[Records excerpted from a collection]
-- the main loop equivalence
theorem pv_go_eq (flat : List Int) (R : Nat) (numbers : List Int) :
    ∀ (count : Int) (marked : List Int) (score : Int), (∀ v ∈ marked, v ∈ flat) →
      pvGoA R flat numbers count (pvMask flat marked) score =
        pvGoB (PySem.Set.ofList flat) (pvFirst flat) (pvI2L (pvLines flat.length R)) numbers count
          (pvRem flat R marked) marked score := by
  induction numbers with
  | nil => intro count marked score hm; rfl
  | cons number rest ih =>
    intro count marked score hm
    by_cases hmem : number ∈ flat
    · obtain ⟨k, hk⟩ := Option.isSome_iff_exists.mp ((PySem.List.index?_isSome_iff flat number).mpr hmem)
      have hcont : flat.contains number = true := by simpa using hmem
      have hcontS : PySem.Set.contains (PySem.Set.ofList flat) number = true := by
        simpa [PySem.Set.contains] using (PySem.Set.mem_ofList flat number).mpr hmem
      have hfirst : (pvFirst flat).get? number = some ((k : Int)) := by
        rw [pv_first_get?, hk]; rfl
      by_cases hmk : number ∈ marked
      · have hcm : PySem.Set.contains marked number = true := by
          simpa [PySem.Set.contains] using hmk
        simp only [pvGoA, pvGoB, hcont, hcontS, hfirst, hcm, hk, if_true, Option.getD_some,
          Option.isSome_some, Bool.not_true, Bool.and_false, Bool.false_eq_true, if_false]
        rw [pv_mask_set_repeat flat marked number k hk hmk, pv_win_eq]
        split
        · rfl
        · exact ih (count + 1) marked (score - number) hm
      · have hcm : PySem.Set.contains marked number = false := by
          simp only [PySem.Set.contains, List.contains_eq_mem, decide_eq_false_iff_not]
          exact hmk
        have hadd : PySem.Set.add marked number = marked ++ [number] := by
          simp [PySem.Set.add, PySem.Set.contains, hmk]
        simp only [pvGoA, pvGoB, hcont, hcontS, hfirst, hcm, hk, if_true, Option.getD_some,
          Option.isSome_some, Bool.not_false, Bool.and_true, if_true, hadd]
        rw [pv_mask_set_new flat marked number k hk,
          pv_rem_update flat R marked number k hk hmk, pv_win_eq]
        split
        · rfl
        · exact ih (count + 1) (marked ++ [number]) (score - number)
            (by intro v hv; rcases List.mem_append.mp hv with h | h
                · exact hm v h
                · simpa using (by simpa using h : v = number) ▸ hmem)
    · have hcont : flat.contains number = false := by
        simp; simpa using hmem
      have hcontS : PySem.Set.contains (PySem.Set.ofList flat) number = false := by
        simp [PySem.Set.contains]
        intro h
        exact absurd ((PySem.Set.mem_ofList flat number).mp (by simpa using h)) hmem
      have hfirst : (pvFirst flat).get? number = none := by
        rw [pv_first_get?, (PySem.List.index?_eq_none_iff flat number).mpr hmem]; rfl
      simp only [pvGoA, pvGoB, hcont, hcontS, hfirst, Bool.false_eq_true, if_false,
        Option.isSome_none, Bool.false_and]
      rw [pv_win_eq]
      split
      · rfl
      · exact ih (count + 1) marked score hm

-- ===== VERDICT (by name: the statement is the Claim_ definition above) =====
theorem play_one_board_spec : Claim_equal_play_one_board := by
  intro board numbers _
  unfold Spec_play_one_board play_one_board play_one_board_alt
  have h := pv_go_eq (board.flatMap id) board.length numbers 0 [] (board.flatMap id).sum
    (by intro v hv; simp at hv)
  rw [pv_mask_nil] at h
  rw [pv_rem_nil] at h
  simpa [PySem.Set.empty] using h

- **About this exercise**
Your answer should contain every entry, transcribed exactly.

- **Your solution**
-- the main loop equivalence
theorem pv_go_eq (flat : List Int) (R : Nat) (numbers : List Int) :
    ∀ (count : Int) (marked : List Int) (score : Int), (∀ v ∈ marked, v ∈ flat) →
      pvGoA R flat numbers count (pvMask flat marked) score =
        pvGoB (PySem.Set.ofList flat) (pvFirst flat) (pvI2L (pvLines flat.length R)) numbers count
          (pvRem flat R marked) marked score := by
  induction numbers with
  | nil => intro count marked score hm; rfl
  | cons number rest ih =>
    intro count marked score hm
    by_cases hmem : number ∈ flat
    · obtain ⟨k, hk⟩ := Option.isSome_iff_exists.mp ((PySem.List.index?_isSome_iff flat number).mpr hmem)
      have hcont : flat.contains number = true := by simpa using hmem
      have hcontS : PySem.Set.contains (PySem.Set.ofList flat) number = true := by
        simpa [PySem.Set.contains] using (PySem.Set.mem_ofList flat number).mpr hmem
      have hfirst : (pvFirst flat).get? number = some ((k : Int)) := by
        rw [pv_first_get?, hk]; rfl
      by_cases hmk : number ∈ marked
      · have hcm : PySem.Set.contains marked number = true := by
          simpa [PySem.Set.contains] using hmk
        simp only [pvGoA, pvGoB, hcont, hcontS, hfirst, hcm, hk, if_true, Option.getD_some,
          Option.isSome_some, Bool.not_true, Bool.and_false, Bool.false_eq_true, if_false]
        rw [pv_mask_set_repeat flat marked number k hk hmk, pv_win_eq]
        split
        · rfl
        · exact ih (count + 1) marked (score - number) hm
      · have hcm : PySem.Set.contains marked number = false := by
          simp only [PySem.Set.contains, List.contains_eq_mem, decide_eq_false_iff_not]
          exact hmk
        have hadd : PySem.Set.add marked number = marked ++ [number] := by
          simp [PySem.Set.add, PySem.Set.contains, hmk]
        simp only [pvGoA, pvGoB, hcont, hcontS, hfirst, hcm, hk, if_true, Option.getD_some,
          Option.isSome_some, Bool.not_false, Bool.and_true, if_true, hadd]
        rw [pv_mask_set_new flat marked number k hk,
          pv_rem_update flat R marked number k hk hmk, pv_win_eq]
        split
        · rfl
        · exact ih (count + 1) (marked ++ [number]) (score - number)
            (by intro v hv; rcases List.mem_append.mp hv with h | h
                · exact hm v h
                · simpa using (by simpa using h : v = number) ▸ hmem)
    · have hcont : flat.contains number = false := by
        simp; simpa using hmem
      have hcontS : PySem.Set.contains (PySem.Set.ofList flat) number = false := by
        simp [PySem.Set.contains]
        intro h
        exact absurd ((PySem.Set.mem_ofList flat number).mp (by simpa using h)) hmem
      have hfirst : (pvFirst flat).get? number = none := by
        rw [pv_first_get?, (PySem.List.index?_eq_none_iff flat number).mpr hmem]; rfl
      simp only [pvGoA, pvGoB, hcont, hcontS, hfirst, Bool.false_eq_true, if_false,
        Option.isSome_none, Bool.false_and]
      rw [pv_win_eq]
      split
      · rfl
      · exact ih (count + 1) marked score hm

-- ===== VERDICT (by name: the statement is the Claim_ definition above) =====
theorem play_one_board_spec : Claim_equal_play_one_board := by
  intro board numbers _
  unfold Spec_play_one_board play_one_board play_one_board_alt
  have h := pv_go_eq (board.flatMap id) board.length numbers 0 [] (board.flatMap id).sum
    (by intro v hv; simp at hv)
  rw [pv_mask_nil] at h
  rw [pv_rem_nil] at h
  simpa [PySem.Set.empty] using h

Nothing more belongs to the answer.